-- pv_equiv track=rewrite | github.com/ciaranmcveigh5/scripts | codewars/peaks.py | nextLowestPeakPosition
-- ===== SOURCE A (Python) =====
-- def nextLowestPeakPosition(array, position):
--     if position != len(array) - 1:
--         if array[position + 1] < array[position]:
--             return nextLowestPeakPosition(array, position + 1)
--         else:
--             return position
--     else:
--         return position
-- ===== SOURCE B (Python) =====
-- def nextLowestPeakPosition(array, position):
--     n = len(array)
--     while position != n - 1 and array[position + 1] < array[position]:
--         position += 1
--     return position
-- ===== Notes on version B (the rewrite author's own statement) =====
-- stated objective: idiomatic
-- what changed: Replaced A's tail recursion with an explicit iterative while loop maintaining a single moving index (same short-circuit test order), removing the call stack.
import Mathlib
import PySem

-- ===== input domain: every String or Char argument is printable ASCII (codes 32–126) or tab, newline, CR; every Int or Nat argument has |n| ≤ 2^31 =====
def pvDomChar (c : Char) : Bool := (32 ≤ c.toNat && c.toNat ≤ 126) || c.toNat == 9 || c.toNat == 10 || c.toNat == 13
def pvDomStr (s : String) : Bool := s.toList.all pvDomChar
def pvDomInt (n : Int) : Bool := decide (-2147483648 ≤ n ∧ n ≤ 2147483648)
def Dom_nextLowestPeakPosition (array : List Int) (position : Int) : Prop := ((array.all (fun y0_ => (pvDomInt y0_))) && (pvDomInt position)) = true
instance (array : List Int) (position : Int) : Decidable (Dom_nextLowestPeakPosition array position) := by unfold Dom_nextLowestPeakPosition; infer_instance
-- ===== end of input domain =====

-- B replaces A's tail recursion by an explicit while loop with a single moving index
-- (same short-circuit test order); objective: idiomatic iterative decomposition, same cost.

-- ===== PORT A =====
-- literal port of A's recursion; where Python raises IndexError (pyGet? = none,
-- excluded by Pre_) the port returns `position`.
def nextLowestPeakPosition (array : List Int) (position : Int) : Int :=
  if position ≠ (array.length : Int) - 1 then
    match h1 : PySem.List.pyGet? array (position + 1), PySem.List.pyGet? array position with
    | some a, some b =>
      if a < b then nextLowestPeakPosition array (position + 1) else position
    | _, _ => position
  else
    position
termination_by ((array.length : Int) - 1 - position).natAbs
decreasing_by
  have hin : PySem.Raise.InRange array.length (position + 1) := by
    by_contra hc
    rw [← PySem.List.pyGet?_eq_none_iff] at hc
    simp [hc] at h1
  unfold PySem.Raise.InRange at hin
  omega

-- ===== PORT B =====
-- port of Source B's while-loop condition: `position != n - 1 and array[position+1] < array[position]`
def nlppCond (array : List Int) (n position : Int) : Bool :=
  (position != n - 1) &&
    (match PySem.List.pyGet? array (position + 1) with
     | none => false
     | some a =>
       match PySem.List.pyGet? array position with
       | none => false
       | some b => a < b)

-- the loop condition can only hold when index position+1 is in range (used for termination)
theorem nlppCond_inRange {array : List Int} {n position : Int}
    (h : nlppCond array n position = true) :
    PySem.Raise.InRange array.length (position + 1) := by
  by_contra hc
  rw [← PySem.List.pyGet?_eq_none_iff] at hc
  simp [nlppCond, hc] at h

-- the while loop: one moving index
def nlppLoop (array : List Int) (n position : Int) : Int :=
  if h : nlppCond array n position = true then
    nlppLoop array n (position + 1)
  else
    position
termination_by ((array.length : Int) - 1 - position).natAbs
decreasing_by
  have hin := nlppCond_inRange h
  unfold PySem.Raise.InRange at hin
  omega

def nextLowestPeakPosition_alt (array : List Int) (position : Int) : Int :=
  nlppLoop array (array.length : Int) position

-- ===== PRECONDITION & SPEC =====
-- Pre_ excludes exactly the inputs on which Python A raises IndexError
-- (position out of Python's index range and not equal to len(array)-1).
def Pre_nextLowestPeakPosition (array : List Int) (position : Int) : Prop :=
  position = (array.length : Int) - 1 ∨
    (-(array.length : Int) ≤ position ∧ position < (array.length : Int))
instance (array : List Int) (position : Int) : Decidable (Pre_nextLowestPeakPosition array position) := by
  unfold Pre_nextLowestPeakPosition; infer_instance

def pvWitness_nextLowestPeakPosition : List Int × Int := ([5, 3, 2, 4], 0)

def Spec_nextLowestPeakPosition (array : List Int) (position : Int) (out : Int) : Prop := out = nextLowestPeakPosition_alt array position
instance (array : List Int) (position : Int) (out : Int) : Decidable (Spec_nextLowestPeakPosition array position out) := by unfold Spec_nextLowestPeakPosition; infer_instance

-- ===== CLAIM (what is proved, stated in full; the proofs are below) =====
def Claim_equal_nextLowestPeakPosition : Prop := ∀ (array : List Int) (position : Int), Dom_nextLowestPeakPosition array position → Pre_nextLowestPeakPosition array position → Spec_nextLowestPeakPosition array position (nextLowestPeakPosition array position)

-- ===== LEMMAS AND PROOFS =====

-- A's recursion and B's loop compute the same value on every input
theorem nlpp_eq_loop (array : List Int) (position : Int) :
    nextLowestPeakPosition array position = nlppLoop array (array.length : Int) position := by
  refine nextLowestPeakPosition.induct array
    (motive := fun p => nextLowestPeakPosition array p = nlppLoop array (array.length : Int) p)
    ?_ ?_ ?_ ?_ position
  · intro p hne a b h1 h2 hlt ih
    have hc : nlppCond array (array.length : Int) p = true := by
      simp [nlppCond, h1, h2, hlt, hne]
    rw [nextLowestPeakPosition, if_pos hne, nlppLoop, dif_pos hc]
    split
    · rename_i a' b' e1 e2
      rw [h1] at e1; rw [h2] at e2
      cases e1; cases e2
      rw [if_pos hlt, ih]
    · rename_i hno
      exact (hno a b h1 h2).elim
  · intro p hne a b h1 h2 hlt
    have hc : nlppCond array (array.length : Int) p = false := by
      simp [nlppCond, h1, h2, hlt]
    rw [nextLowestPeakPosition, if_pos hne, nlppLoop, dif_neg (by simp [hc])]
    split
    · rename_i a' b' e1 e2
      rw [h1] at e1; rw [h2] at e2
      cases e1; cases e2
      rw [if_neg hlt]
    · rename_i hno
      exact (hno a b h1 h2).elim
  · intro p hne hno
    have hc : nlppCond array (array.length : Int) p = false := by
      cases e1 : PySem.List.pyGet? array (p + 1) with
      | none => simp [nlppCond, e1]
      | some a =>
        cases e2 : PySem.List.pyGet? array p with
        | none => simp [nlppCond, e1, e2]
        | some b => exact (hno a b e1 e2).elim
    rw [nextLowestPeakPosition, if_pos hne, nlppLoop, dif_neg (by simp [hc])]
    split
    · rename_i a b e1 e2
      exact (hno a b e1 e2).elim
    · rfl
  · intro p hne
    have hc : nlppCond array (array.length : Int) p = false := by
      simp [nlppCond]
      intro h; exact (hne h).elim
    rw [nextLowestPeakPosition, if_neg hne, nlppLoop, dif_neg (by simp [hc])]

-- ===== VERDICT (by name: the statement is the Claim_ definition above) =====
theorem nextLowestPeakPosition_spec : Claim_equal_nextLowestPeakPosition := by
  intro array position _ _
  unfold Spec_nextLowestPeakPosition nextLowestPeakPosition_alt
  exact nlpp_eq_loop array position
------
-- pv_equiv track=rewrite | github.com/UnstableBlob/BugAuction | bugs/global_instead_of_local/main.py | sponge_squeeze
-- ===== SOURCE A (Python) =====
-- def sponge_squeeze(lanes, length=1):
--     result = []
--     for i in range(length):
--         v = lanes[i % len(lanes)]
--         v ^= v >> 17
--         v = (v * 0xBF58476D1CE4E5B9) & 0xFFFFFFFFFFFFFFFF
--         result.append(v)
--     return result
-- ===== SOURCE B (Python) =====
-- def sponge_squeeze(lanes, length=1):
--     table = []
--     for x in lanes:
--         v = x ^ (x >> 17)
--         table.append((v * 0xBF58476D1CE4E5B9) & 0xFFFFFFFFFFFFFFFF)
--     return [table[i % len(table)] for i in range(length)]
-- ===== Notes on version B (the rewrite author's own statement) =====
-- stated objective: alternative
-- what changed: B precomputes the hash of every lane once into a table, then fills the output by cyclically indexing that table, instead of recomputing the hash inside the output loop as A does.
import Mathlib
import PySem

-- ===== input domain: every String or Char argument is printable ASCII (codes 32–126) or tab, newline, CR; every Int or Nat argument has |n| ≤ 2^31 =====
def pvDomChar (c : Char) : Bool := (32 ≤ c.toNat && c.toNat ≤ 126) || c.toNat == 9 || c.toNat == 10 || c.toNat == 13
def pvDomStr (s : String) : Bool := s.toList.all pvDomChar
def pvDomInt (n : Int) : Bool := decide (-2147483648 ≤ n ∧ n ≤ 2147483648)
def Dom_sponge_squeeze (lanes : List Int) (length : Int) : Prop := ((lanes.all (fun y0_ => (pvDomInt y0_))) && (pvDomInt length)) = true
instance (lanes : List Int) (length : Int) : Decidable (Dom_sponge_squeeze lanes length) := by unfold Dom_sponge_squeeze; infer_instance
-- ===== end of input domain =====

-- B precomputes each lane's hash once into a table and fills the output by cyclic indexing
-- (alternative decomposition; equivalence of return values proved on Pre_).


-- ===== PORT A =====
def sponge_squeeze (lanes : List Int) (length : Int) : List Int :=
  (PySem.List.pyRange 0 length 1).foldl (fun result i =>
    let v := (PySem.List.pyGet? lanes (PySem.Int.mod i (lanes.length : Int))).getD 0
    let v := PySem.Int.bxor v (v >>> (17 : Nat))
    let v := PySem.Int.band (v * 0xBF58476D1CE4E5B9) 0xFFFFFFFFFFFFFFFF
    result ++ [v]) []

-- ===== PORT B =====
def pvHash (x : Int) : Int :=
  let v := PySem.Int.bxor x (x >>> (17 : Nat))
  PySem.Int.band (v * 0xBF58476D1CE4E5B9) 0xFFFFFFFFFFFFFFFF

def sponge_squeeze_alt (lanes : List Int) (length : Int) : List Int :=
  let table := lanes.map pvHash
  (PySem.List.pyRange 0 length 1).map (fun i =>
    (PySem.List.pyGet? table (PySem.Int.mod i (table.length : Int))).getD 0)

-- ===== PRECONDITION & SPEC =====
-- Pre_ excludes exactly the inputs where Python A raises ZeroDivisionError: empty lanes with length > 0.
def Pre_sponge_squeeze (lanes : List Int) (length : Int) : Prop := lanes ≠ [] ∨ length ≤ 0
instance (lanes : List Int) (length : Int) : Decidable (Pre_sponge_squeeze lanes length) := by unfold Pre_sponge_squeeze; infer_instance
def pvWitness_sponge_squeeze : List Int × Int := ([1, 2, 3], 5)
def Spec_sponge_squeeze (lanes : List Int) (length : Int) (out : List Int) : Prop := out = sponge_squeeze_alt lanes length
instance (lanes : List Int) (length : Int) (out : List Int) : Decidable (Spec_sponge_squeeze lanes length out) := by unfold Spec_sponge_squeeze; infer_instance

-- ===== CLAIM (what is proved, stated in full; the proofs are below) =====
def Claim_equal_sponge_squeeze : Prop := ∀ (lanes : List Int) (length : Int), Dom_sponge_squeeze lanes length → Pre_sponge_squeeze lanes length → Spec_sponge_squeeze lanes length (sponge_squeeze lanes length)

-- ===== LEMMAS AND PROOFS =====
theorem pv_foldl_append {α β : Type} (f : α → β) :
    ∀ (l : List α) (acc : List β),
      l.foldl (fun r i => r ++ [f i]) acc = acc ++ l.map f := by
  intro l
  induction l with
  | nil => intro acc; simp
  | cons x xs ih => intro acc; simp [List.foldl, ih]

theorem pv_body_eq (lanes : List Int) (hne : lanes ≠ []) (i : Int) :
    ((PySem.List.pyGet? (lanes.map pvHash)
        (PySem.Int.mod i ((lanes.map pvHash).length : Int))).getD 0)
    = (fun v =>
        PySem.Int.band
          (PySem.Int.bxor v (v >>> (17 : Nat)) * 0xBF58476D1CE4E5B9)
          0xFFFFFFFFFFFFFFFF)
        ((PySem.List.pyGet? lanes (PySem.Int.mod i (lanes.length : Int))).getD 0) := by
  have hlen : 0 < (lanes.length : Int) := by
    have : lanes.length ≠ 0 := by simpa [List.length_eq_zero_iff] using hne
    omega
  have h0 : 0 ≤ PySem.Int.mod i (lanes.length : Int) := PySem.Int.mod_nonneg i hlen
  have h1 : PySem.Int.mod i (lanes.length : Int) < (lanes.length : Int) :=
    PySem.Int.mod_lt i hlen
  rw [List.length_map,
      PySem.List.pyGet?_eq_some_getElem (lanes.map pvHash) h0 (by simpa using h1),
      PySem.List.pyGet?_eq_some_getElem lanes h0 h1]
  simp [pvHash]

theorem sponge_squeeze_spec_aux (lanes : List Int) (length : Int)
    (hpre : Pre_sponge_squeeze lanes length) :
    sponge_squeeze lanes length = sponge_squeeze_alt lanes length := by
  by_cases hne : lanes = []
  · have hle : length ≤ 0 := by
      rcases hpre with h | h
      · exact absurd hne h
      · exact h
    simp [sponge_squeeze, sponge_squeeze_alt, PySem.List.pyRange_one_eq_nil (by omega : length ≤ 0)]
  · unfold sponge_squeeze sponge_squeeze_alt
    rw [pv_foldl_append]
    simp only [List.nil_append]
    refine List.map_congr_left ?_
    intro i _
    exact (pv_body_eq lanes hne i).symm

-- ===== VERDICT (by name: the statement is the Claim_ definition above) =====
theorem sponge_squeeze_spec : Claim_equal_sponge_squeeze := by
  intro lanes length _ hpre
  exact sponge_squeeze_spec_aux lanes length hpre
------
From the listing above, repeat exactly the lines starting at the line that includes "-- pv_equiv track=rewrite | github.com/ciaranmcveigh5/scripts" and ending at the line that includes "if array[position +", with nothing outside that span.

▶ **Reply**
-- pv_equiv track=rewrite | github.com/ciaranmcveigh5/scripts | codewars/peaks.py | nextLowestPeakPosition
-- ===== SOURCE A (Python) =====
-- def nextLowestPeakPosition(array, position):
--     if position != len(array) - 1:
--         if array[position + 1] < array[position]:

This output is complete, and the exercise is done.